One of us got a "yes" and the other a "no". In the end, we had to just manually go to Frontier's web site to look for ourselves.

But this was telling as it suggested to us that Gemini, probably not knowing the answer (or where to get it from) just "flipped a coin" to say yes or no to us. Otherwise, why would we not have got the same answer?

I think this type of situation should be tested for with all AI programs. Ask the same question on multiple devices and see if the answer suddenly changes.

It will, because LLMs aren’t actually getting you the right answer. They don’t know what that is.

They’re just giving you a sentence of words which in similar contexts are likely to come after the other.

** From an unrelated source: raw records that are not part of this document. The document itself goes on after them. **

-- pv_equiv track=rewrite | github.com/Antszz/TrabajosUniversidad | Seguridad/Formacion5/descTrancripcionInterrumpida.py | procesClave
-- ===== SOURCE A (Python) =====
-- def procesClave(clave):
-- 	lis = [0]*len(clave)
-- 	pos = [0]*(len(clave)+1)
-- 	for i in range(len(clave)):
-- 		x = 1
-- 		for j in range(0,i):
-- 			if(clave[j] <= clave[i]):
-- 				x += 1
-- 			else:
-- 				lis[j] += 1
-- 				pos[lis[j]] = j+1
-- 		lis[i] = x
-- 		pos[x] = i+1
-- 	return pos, lis
-- ===== SOURCE B (Python) =====
-- def procesClave(clave):
--     # Stable sort the indices by value, then read off ranks and the inverse
--     # permutation in one pass (O(n log n) instead of A's O(n^2)).
--     n = len(clave)
--     order = sorted(range(n), key=lambda i: (clave[i], i))
--     lis = [0] * n
--     pos = [0] * (n + 1)
--     for r, i in enumerate(order, 1):
--         lis[i] = r
--         pos[r] = i + 1
--     return pos, lis
-- ===== Notes on version B (the rewrite author's own statement) =====
-- stated objective: faster
-- what changed: A computes each element's stable rank with a quadratic nested loop that keeps patching earlier ranks and pos slots; B stably sorts the indices once by (value, index) and reads off the ranks and the inverse permutation in a single pass.
import Mathlib
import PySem

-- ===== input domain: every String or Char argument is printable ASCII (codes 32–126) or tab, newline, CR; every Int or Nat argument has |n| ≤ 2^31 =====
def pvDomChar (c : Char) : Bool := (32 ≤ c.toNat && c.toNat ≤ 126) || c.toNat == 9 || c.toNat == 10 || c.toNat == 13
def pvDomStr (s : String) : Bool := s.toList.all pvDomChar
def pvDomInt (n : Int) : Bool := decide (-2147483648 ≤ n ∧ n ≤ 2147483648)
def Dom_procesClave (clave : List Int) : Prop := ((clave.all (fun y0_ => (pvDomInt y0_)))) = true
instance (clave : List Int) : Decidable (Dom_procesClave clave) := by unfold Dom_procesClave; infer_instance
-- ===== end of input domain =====

-- ===== PORT A =====
-- Port of A: nested quadratic loops; lis[j] ranks patched incrementally, pos written on every patch.
-- (loop bodies named so the invariant lemmas below can speak about them)
def pvInnerA (clave : List Int) (i : Int) (s : Int × List Int × List Int) (j : Int) :
    Int × List Int × List Int :=
  if PySem.List.pyGetD clave j 0 ≤ PySem.List.pyGetD clave i 0 then
    (s.1 + 1, s.2.1, s.2.2)
  else
    let lis' := PySem.List.pySetD s.2.1 j (PySem.List.pyGetD s.2.1 j 0 + 1)
    (s.1, lis', PySem.List.pySetD s.2.2 (PySem.List.pyGetD lis' j 0) (j + 1))

def pvStepA (clave : List Int) (st : List Int × List Int) (i : Int) : List Int × List Int :=
  let inner := (PySem.List.pyRange 0 i 1).foldl (pvInnerA clave i) (1, st.1, st.2)
  (PySem.List.pySetD inner.2.1 i inner.1, PySem.List.pySetD inner.2.2 inner.1 (i + 1))

def procesClave (clave : List Int) : List Int × List Int :=
  let st :=
    (PySem.List.pyRange 0 (clave.length : Int) 1).foldl (pvStepA clave)
      (List.replicate clave.length 0, List.replicate (clave.length + 1) 0)
  (st.2, st.1)

-- ===== PORT B =====
-- Port of B: stable sort of the indices by (value, index), then one pass writing ranks.
def pvStepB (st : List Int × List Int) (ri : Int × Int) : List Int × List Int :=
  (PySem.List.pySetD st.1 ri.2 ri.1, PySem.List.pySetD st.2 ri.1 (ri.2 + 1))

def procesClave_alt (clave : List Int) : List Int × List Int :=
  let order :=
    PySem.List.sorted2 (PySem.List.pyRange 0 (clave.length : Int) 1)
      (fun i => PySem.List.pyGetD clave i 0) (fun i => i)
  let st :=
    (PySem.List.enumerate order 1).foldl pvStepB
      (List.replicate clave.length 0, List.replicate (clave.length + 1) 0)
  (st.2, st.1)

-- ===== PRECONDITION & SPEC =====
def Spec_procesClave (clave : List Int) (out : List Int × List Int) : Prop := out = procesClave_alt clave
instance (clave : List Int) (out : List Int × List Int) : Decidable (Spec_procesClave clave out) := by unfold Spec_procesClave; infer_instance

-- ===== CLAIM (what is proved, stated in full; the proofs are below) =====
def Claim_equal_procesClave : Prop := ∀ (clave : List Int), Dom_procesClave clave → Spec_procesClave clave (procesClave clave)

-- ===== LEMMAS AND PROOFS =====

-- value at a (Nat) index
def pvVK (clave : List Int) (j : Nat) : Int := clave.getD j 0
-- strict "stable" order on indices: by value, ties by original position
def pvLLb (clave : List Int) (j k : Nat) : Bool :=
  decide (pvVK clave j < pvVK clave k) || (decide (pvVK clave j = pvVK clave k) && decide (j < k))
-- rank of index j among the first m indices
def pvRk (clave : List Int) (m j : Nat) : Nat := (List.range m).countP (fun t => pvLLb clave t j)
-- lis after the first m outer iterations of A
def pvLisS (clave : List Int) (m : Nat) : List Int :=
  (List.range clave.length).map (fun j => if j < m then ((pvRk clave m j + 1 : Nat) : Int) else 0)
-- pos entry q after the first m outer iterations of A
def pvFind (clave : List Int) (m q : Nat) : Int :=
  match (List.range m).find? (fun j => pvRk clave m j + 1 == q) with
  | some j => ((j + 1 : Nat) : Int)
  | none => 0
def pvPosS (clave : List Int) (m : Nat) : List Int :=
  (List.range (clave.length + 1)).map (fun q => pvFind clave m q)
-- lis in the middle of outer iteration m (first t inner steps done)
def pvLisI (clave : List Int) (m t : Nat) : List Int :=
  (List.range clave.length).map (fun j =>
    if j < t then ((pvRk clave (m + 1) j + 1 : Nat) : Int)
    else if j < m then ((pvRk clave m j + 1 : Nat) : Int) else 0)
-- pos entry q in the middle of outer iteration m
def pvFindI (clave : List Int) (m t q : Nat) : Int :=
  match (List.range t).find? (fun j =>
      decide (pvVK clave m < pvVK clave j) && (pvRk clave m j + 2 == q)) with
  | some j => ((j + 1 : Nat) : Int)
  | none => pvFind clave m q
def pvPosI (clave : List Int) (m t : Nat) : List Int :=
  (List.range (clave.length + 1)).map (fun q => pvFindI clave m t q)
lemma index?_map_natCast : ∀ (l : List Nat) (t : Nat),
    PySem.List.index? (l.map (fun v : Nat => (v : Int))) (t : Int) = PySem.List.index? l t
  | [], _ => rfl
  | y :: l, t => by
    by_cases h : y = t
    · subst h
      rw [List.map_cons, PySem.List.index?_cons_self, PySem.List.index?_cons_self]
    · have h' : (y : Int) ≠ (t : Int) := by exact_mod_cast h
      rw [List.map_cons, PySem.List.index?_cons_of_ne (List.map (fun v : Nat => (v : Int)) l) h',
        PySem.List.index?_cons_of_ne l h, index?_map_natCast l t]

lemma loopA_nat : ∀ (js : List Nat) (t : Nat) (l : List Nat) (b : Bool),
    fastLoopA (js.map (fun k : Nat => (k : Int))) (t : Int) (l.map (fun v : Nat => (v : Int))) b
      = (((natLoopA js t l b).1 : Int), (natLoopA js t l b).2.map (fun v : Nat => (v : Int))) := by
  intro js
  induction js with
  | nil => intro t l b; rfl
  | cons j js ih =>
    intro t l b
    cases b with
    | true =>
      have eF : fastLoopA ((j :: js).map (fun k : Nat => (k : Int))) (t : Int)
          (l.map (fun v : Nat => (v : Int))) true
          = fastLoopA (js.map (fun k : Nat => (k : Int))) (t : Int) (l.map (fun v : Nat => (v : Int))) true := rfl
      have eN : natLoopA (j :: js) t l true = natLoopA js t l true := rfl
      rw [eF, eN, ih]
    | false =>
      have eF : fastLoopA ((j :: js).map (fun k : Nat => (k : Int))) (t : Int)
          (l.map (fun v : Nat => (v : Int))) false
          = (if (l.map (fun v : Nat => (v : Int))).contains
                (gInt ((PySem.List.pyGet? (l.map (fun v : Nat => (v : Int))) (j : Int)).getD 0))
             then fastLoopA (js.map (fun k : Nat => (k : Int)))
                (gInt ((PySem.List.pyGet? (l.map (fun v : Nat => (v : Int))) (j : Int)).getD 0))
                (l.map (fun v : Nat => (v : Int))) true
             else fastLoopA (js.map (fun k : Nat => (k : Int))) (t : Int)
                (l.map (fun v : Nat => (v : Int))
                  ++ [gInt ((PySem.List.pyGet? (l.map (fun v : Nat => (v : Int))) (j : Int)).getD 0)])
                false) := rfl
      have eN : natLoopA (j :: js) t l false
          = (if l.contains (sqF 11 (l.getD j 0))
             then natLoopA js (sqF 11 (l.getD j 0)) l true
             else natLoopA js t (l ++ [sqF 11 (l.getD j 0)]) false) := rfl
      rw [eF, eN, natGet l j, gInt_natCast, contains_map_natCast]
      by_cases hc : l.contains (sqF 11 (l.getD j 0)) = true
      · rw [if_pos hc, if_pos hc, ih]
      · rw [if_neg hc, if_neg hc]
        have hmap : l.map (fun v : Nat => (v : Int)) ++ [((sqF 11 (l.getD j 0) : Nat) : Int)]
            = (l ++ [sqF 11 (l.getD j 0)]).map (fun v : Nat => (v : Int)) := by
          simp
        rw [hmap, ih]
-- pv_equiv track=rewrite | github.com/pypi-data/pypi-mirror-397 | packages/chloros-sdk/chloros_sdk-1.0.0.tar.gz/chloros_sdk-1.0.0/cleanup_console_logs.py | find_statement_end
-- ===== SOURCE A (Python) =====
-- def find_statement_end(content, start_pos):
--     """Find the end of a console statement, handling nested parentheses"""
--     paren_count = 0
--     in_string = False
--     string_char = None
--     escape_next = False
--     i = start_pos
--
--     while i < len(content):
--         char = content[i]
--
--         if escape_next:
--             escape_next = False
--             i += 1
--             continue
--
--         if char == '\\':
--             escape_next = True
--             i += 1
--             continue
--
--         if char in ['"', "'", '`'] and not in_string:
--             in_string = True
--             string_char = char
--         elif char == string_char and in_string:
--             in_string = False
--             string_char = None
--         elif char == '(' and not in_string:
--             paren_count += 1
--         elif char == ')' and not in_string:
--             paren_count -= 1
--             if paren_count == 0:
--                 # Find the semicolon or end of line
--                 j = i + 1
--                 while j < len(content) and content[j] in [' ', '\t']:
--                     j += 1
--                 if j < len(content) and content[j] == ';':
--                     return j + 1
--                 return i + 1
--
--         i += 1
--
--     return i
-- ===== SOURCE B (Python) =====
-- def find_statement_end(content, start_pos):
--     """Find the end of a console statement, handling nested parentheses."""
--     n = len(content)
--     paren = 0
--     i = start_pos
--     while i < n:
--         c = content[i]
--         i += 1
--         if c == '\\':
--             if i < n:
--                 i += 1  # skip the escaped character
--             continue
--         if c in '"\'`':
--             # consume the string literal up to its matching closing quote
--             while i < n:
--                 d = content[i]
--                 i += 1
--                 if d == '\\':
--                     if i < n:
--                         i += 1
--                 elif d == c:
--                     break
--             continue
--         if c == '(':
--             paren += 1
--         elif c == ')':
--             paren -= 1
--             if paren == 0:
--                 j = i
--                 while j < n and content[j] in ' \t':
--                     j += 1
--                 if j < n and content[j] == ';':
--                     return j + 1
--                 return i
--     return i
-- ===== Notes on version B (the rewrite author's own statement) =====
-- stated objective: simpler
-- what changed: A's single flat loop over five state variables (paren_count, in_string, string_char, escape_next) is replaced by an outer loop tracking only the paren counter, with string literals consumed by a dedicated inner loop and escapes handled by skipping the next index, so the string/escape state variables and their per-character branch tests disappear.
import Mathlib
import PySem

Unless word B comes after word A 100% of the time, you will sometimes get word C there instead. How often that happens is something that can be adjusted on the back end, but if it’s too restrictive people don’t like the repetitive robotic responses.

And the only thing these companies care about is making people want to use their crap. Accuracy only matters inasmuch as they don’t want the frustration of incorrect answers to outweigh the dopamine from having a flowery sycophant tell you that you’re right.

Madestjohn · Jan 22, 2026

Purple Gryphon said:
It will, because LLMs aren’t actually getting you the right answer. They don’t know what that is.

They’re just giving you a sentence of words which in similar contexts are likely to come after the other.

Unless word B comes after word A 100% of the time, you will sometimes get word C there instead. How often that happens is something that can be adjusted on the back end, but if it’s too restrictive people don’t like the repetitive robotic responses.

And the only thing these companies care about is making people want to use their crap. Accuracy only matters inasmuch as they don’t want the frustration of incorrect answers to outweigh the dopamine from having a flowery sycophant tell you that you’re right.

This ..
it isn’t giving you an answer .. its simulating what an answer sounds like
And its gotten quite good at that
But if its Right or wrong isn’t the point and is largely irrelevant

omniron · Jan 23, 2026

Purple Gryphon said:
It will, because LLMs aren’t actually getting you the right answer. They don’t know what that is.

They’re just giving you a sentence of words which in similar contexts are likely to come after the other.

Unless word B comes after word A 100% of the time, you will sometimes get word C there instead. How often that happens is something that can be adjusted on the back end, but if it’s too restrictive people don’t like the repetitive robotic responses.

And the only thing these companies care about is making people want to use their crap. Accuracy only matters inasmuch as they don’t want the frustration of incorrect answers to outweigh the dopamine from having a flowery sycophant tell you that you’re right.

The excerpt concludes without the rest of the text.